Stored data entries:
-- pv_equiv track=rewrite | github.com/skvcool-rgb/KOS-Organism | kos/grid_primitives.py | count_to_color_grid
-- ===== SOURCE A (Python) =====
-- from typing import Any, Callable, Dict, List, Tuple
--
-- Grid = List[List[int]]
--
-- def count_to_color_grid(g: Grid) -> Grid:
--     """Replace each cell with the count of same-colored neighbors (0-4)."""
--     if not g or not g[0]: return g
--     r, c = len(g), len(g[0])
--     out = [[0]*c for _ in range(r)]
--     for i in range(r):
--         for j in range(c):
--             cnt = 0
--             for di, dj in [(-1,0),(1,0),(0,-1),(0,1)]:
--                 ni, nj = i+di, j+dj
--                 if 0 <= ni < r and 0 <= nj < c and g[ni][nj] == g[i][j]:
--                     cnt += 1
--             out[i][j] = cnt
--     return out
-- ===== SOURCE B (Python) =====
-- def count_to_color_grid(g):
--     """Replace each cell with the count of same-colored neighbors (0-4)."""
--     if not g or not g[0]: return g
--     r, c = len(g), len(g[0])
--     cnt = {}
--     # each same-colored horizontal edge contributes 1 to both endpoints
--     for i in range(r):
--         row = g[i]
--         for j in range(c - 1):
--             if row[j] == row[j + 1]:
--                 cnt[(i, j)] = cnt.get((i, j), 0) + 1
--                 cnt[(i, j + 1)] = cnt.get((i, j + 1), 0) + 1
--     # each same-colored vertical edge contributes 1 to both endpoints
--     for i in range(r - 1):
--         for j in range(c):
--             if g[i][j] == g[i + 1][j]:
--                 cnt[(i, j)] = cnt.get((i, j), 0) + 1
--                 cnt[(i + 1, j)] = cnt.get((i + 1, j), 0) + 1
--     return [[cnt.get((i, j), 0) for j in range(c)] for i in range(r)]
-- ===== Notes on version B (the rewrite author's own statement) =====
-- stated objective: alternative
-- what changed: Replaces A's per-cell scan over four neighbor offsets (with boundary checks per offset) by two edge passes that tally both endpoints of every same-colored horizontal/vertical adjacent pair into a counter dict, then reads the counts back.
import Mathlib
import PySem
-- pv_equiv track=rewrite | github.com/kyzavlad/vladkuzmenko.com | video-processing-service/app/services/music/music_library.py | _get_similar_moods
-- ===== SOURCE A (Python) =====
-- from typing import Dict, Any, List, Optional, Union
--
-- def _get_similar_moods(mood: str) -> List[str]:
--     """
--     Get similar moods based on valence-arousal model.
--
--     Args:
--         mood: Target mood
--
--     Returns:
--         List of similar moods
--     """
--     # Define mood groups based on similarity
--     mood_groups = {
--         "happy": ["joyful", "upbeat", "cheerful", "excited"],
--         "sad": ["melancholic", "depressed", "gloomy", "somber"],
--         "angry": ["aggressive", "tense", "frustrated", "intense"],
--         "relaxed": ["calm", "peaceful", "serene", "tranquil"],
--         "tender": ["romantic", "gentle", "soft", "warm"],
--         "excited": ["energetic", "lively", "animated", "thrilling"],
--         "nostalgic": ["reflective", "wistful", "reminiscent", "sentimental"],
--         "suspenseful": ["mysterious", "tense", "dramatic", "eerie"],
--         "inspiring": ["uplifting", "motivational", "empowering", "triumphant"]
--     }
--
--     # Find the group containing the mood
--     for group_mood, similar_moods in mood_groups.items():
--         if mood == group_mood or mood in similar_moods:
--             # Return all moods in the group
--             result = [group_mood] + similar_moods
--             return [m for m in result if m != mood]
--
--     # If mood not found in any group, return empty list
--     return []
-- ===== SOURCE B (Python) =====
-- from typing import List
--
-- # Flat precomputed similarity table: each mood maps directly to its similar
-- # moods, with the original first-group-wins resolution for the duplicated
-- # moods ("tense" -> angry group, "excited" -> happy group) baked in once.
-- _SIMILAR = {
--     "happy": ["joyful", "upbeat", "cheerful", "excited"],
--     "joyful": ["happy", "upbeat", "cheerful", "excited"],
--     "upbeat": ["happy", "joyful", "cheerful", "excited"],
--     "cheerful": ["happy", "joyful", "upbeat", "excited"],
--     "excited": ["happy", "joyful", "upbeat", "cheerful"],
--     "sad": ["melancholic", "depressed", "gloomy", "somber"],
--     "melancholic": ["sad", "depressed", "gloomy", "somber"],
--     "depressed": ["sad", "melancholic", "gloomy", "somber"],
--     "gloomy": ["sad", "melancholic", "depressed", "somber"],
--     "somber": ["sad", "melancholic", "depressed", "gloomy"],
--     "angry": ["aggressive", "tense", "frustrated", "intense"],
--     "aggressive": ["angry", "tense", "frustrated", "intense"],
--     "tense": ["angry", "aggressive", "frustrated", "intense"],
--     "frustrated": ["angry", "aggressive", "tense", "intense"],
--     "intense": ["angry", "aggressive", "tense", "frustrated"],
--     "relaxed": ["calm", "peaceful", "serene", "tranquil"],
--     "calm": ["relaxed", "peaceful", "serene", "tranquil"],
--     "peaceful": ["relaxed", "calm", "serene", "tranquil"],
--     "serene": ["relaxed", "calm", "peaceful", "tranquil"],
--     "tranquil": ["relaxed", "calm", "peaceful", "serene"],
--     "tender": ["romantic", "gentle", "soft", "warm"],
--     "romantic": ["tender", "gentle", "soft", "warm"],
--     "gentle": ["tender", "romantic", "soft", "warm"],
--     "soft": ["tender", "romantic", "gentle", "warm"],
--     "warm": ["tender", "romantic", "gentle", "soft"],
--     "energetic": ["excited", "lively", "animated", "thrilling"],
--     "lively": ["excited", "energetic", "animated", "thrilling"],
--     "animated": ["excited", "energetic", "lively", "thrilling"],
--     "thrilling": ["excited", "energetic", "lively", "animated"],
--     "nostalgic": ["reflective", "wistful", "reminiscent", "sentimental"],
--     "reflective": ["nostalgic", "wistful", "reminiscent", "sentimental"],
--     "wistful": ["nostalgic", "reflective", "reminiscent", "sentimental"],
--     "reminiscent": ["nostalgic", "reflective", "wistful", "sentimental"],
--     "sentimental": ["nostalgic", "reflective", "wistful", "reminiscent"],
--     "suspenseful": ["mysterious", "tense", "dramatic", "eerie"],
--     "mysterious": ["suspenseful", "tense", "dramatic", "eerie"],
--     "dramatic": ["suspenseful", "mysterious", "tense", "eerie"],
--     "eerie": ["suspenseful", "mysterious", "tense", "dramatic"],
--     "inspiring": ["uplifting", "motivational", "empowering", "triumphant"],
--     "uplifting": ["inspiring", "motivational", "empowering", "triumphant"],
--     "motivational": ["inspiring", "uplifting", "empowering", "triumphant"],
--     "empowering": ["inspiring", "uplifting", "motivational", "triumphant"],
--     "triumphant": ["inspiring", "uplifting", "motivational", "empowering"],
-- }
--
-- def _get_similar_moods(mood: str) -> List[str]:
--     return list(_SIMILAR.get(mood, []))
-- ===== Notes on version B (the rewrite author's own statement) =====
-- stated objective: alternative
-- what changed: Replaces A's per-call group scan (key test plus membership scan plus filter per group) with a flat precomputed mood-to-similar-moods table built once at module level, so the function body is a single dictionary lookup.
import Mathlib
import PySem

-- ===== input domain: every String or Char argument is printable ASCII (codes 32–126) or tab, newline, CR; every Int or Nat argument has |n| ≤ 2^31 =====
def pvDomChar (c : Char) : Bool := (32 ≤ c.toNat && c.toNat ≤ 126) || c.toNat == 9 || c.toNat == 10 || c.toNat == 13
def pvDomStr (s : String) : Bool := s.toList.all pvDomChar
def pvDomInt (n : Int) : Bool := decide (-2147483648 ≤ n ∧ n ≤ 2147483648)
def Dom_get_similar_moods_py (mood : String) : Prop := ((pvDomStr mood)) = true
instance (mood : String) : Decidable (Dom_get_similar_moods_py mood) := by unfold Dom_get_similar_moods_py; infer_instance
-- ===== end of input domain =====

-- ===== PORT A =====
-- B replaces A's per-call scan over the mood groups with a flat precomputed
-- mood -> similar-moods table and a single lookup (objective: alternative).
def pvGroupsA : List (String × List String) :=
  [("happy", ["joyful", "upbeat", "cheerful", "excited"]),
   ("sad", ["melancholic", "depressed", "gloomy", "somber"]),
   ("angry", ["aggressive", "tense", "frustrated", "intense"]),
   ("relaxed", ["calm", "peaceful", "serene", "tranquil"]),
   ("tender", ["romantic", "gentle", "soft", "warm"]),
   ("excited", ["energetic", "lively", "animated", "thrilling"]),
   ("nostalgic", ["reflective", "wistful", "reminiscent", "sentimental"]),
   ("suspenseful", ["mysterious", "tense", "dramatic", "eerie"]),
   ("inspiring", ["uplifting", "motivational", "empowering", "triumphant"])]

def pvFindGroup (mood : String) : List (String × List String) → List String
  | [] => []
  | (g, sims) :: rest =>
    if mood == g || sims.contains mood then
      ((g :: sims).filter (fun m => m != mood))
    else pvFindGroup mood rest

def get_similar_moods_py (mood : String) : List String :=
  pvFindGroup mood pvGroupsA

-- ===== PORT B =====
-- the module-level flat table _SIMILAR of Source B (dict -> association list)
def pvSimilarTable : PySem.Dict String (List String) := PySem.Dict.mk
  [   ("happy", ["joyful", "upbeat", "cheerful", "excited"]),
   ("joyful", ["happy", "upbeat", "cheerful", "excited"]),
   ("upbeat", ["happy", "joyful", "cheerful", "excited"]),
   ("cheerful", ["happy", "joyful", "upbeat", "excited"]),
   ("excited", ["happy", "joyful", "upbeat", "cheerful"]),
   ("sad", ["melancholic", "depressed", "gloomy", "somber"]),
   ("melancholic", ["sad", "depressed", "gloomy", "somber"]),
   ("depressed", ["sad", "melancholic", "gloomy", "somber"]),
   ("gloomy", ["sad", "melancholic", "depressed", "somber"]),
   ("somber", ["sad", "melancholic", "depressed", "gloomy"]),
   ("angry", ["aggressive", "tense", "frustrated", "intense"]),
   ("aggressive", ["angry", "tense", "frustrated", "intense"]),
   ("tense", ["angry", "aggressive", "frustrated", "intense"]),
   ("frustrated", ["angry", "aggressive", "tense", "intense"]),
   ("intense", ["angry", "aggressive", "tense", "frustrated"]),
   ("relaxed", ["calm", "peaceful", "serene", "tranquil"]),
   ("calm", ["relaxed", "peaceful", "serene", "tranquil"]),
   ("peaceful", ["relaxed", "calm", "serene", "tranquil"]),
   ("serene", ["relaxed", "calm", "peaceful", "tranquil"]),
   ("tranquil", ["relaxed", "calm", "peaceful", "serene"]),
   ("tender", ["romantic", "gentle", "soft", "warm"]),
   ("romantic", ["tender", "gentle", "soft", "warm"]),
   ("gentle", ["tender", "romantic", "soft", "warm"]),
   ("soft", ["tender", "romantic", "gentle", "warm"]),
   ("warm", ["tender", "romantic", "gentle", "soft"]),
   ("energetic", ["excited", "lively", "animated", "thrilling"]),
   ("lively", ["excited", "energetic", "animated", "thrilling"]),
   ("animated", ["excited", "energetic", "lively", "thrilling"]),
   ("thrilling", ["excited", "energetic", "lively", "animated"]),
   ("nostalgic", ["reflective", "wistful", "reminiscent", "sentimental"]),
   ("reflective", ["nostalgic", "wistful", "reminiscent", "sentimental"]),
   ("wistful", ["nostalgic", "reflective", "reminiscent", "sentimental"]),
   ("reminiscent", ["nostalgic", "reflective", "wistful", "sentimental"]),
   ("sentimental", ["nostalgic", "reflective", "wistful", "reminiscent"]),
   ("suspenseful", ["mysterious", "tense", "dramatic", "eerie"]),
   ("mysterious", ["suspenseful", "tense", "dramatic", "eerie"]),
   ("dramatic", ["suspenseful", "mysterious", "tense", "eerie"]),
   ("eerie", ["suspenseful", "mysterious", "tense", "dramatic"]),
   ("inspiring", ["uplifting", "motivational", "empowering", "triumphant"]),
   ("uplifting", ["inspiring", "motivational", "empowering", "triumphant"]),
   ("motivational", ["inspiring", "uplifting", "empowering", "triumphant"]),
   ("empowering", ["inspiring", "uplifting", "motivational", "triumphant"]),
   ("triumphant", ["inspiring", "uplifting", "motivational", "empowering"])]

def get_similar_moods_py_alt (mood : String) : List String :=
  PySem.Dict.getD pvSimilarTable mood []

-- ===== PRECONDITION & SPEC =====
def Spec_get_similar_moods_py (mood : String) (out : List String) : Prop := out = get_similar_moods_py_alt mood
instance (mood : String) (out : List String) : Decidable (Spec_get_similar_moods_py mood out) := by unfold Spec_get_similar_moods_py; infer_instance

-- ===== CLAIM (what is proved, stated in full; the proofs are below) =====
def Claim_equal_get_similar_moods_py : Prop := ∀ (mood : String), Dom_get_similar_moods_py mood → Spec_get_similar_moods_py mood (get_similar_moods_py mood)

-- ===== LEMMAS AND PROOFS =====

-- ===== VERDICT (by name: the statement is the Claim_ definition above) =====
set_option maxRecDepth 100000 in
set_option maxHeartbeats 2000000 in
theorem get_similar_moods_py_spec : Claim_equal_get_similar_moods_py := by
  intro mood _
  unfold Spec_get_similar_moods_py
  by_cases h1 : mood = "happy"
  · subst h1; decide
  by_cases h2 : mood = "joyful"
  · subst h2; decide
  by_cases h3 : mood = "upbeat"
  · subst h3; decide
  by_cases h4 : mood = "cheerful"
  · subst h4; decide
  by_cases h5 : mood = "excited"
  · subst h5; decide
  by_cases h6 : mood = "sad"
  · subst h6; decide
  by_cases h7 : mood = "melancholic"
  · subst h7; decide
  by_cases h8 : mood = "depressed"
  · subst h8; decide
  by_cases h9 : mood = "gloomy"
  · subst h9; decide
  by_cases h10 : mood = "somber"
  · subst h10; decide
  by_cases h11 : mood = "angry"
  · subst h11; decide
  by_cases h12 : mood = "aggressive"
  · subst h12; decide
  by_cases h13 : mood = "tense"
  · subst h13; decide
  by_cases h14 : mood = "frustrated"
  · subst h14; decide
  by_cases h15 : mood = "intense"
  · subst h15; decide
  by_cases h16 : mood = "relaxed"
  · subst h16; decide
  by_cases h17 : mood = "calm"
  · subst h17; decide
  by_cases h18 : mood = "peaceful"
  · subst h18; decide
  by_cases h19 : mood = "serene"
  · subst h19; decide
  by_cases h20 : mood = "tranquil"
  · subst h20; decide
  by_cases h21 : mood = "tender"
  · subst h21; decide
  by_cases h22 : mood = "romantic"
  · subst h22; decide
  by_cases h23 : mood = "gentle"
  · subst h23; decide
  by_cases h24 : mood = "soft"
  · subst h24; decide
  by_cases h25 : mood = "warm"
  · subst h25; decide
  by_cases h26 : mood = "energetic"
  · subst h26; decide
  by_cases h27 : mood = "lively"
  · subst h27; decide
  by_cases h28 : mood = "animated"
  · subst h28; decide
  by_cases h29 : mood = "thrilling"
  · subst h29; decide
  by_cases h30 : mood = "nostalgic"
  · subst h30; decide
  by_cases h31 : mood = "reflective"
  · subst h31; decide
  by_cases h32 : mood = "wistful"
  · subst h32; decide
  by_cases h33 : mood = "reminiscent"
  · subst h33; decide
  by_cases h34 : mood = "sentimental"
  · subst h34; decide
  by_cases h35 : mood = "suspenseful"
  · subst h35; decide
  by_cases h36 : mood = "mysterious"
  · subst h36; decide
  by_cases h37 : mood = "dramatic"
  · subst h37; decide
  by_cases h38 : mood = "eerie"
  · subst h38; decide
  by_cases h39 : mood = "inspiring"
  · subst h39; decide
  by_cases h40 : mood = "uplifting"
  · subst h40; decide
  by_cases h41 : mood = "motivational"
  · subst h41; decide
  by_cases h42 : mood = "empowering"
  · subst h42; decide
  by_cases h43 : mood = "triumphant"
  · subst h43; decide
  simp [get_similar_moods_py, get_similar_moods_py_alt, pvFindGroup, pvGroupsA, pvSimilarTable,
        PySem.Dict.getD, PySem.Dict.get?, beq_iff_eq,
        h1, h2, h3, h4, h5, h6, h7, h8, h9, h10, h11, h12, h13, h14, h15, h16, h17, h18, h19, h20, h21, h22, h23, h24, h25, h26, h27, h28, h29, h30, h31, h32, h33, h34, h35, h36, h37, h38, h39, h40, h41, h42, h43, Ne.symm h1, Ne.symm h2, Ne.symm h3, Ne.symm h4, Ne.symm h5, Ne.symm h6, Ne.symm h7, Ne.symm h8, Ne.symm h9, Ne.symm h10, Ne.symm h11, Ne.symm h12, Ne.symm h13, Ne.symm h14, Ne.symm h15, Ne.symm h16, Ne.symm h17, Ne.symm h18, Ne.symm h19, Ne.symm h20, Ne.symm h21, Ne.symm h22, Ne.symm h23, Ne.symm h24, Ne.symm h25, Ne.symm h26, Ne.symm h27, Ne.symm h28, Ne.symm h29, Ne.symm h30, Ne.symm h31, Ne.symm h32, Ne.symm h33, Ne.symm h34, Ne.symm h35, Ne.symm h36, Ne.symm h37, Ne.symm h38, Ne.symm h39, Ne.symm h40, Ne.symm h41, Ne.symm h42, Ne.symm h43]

Your objective - Please reproduce exactly the lines from the first one of the records above through the line containing "-- def count_to_color_grid(g: Grid)", both included, and nothing else.

Output for this exercise -
-- pv_equiv track=rewrite | github.com/skvcool-rgb/KOS-Organism | kos/grid_primitives.py | count_to_color_grid
-- ===== SOURCE A (Python) =====
-- from typing import Any, Callable, Dict, List, Tuple
--
-- Grid = List[List[int]]
--
-- def count_to_color_grid(g: Grid) -> Grid:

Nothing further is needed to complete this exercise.